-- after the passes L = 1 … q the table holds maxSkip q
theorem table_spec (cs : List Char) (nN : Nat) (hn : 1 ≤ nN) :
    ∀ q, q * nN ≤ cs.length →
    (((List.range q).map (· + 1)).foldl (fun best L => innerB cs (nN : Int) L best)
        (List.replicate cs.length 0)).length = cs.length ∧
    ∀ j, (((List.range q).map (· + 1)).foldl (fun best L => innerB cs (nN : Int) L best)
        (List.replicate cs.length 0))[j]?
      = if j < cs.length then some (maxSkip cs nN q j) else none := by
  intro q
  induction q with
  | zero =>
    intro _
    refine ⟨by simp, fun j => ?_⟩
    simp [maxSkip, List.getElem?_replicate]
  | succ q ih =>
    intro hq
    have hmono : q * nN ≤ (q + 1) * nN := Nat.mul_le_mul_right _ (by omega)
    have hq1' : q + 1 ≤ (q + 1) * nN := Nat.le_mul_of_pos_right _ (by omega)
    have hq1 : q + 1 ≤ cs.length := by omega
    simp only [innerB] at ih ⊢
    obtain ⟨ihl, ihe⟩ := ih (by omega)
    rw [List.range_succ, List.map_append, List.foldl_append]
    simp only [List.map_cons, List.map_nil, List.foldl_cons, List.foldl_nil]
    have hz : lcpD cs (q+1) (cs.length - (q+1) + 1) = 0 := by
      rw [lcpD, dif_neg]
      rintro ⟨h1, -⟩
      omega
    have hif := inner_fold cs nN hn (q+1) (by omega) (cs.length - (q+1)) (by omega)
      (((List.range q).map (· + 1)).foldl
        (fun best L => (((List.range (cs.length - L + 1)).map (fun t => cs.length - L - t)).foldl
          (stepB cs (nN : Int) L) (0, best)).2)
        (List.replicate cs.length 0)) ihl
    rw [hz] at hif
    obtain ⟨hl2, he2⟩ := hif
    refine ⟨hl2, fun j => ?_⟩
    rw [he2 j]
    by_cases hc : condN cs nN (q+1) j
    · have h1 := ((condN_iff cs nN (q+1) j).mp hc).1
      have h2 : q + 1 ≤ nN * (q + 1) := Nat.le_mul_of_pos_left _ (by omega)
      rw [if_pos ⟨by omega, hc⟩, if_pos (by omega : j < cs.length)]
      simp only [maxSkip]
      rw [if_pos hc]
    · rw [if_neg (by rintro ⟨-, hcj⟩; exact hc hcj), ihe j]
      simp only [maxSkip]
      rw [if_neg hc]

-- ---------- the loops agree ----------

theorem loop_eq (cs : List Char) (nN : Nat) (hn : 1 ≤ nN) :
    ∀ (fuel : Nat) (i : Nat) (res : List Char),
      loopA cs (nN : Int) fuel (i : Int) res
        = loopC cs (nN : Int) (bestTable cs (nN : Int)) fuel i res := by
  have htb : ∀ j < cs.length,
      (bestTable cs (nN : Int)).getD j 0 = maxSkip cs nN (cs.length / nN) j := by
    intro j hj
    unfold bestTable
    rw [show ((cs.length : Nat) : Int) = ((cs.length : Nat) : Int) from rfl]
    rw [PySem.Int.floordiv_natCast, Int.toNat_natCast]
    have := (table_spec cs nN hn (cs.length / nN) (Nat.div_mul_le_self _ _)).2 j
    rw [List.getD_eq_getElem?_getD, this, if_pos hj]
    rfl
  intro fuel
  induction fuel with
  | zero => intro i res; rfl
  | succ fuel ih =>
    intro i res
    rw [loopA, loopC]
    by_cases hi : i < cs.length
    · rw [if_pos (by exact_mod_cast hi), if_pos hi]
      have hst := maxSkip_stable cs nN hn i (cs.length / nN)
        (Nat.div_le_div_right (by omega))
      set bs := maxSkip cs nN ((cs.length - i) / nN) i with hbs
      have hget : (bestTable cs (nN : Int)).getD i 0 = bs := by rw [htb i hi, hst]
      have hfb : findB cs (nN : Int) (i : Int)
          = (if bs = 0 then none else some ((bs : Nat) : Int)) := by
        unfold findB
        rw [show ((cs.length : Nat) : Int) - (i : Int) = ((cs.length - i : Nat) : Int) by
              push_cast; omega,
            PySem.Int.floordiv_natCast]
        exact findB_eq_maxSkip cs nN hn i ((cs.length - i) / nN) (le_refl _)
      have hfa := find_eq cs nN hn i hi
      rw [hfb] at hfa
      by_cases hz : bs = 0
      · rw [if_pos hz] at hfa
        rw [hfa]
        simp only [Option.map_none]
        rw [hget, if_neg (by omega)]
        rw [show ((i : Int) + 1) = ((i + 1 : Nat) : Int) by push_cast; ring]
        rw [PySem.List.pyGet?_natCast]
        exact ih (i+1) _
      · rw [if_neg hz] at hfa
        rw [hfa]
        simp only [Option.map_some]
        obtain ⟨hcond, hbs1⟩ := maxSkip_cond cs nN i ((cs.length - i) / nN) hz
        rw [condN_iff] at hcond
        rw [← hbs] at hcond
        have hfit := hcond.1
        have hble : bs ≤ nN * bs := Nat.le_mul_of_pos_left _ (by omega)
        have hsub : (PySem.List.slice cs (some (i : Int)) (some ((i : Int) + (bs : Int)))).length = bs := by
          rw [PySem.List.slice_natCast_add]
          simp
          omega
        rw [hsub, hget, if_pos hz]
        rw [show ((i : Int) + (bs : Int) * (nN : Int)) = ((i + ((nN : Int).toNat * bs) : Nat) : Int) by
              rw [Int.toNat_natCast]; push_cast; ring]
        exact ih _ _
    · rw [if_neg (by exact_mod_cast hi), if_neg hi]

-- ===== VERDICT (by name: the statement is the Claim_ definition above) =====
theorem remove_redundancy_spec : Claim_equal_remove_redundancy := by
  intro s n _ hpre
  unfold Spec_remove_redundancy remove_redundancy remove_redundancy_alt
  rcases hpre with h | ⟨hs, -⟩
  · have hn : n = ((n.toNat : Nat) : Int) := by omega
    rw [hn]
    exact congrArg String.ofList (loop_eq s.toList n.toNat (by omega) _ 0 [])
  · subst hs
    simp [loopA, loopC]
= = = = =
— PROBLEM STATEMENT —
Each line above from the one with "have hq1' : q" up to and including the one with "rw [lcpD, dif_neg]" must be set down exactly, and no line outside that span may appear.

— THE COMPLETED TASK —
    have hq1' : q + 1 ≤ (q + 1) * nN := Nat.le_mul_of_pos_right _ (by omega)
    have hq1 : q + 1 ≤ cs.length := by omega
    simp only [innerB] at ih ⊢
    obtain ⟨ihl, ihe⟩ := ih (by omega)
    rw [List.range_succ, List.map_append, List.foldl_append]
    simp only [List.map_cons, List.map_nil, List.foldl_cons, List.foldl_nil]
    have hz : lcpD cs (q+1) (cs.length - (q+1) + 1) = 0 := by
      rw [lcpD, dif_neg]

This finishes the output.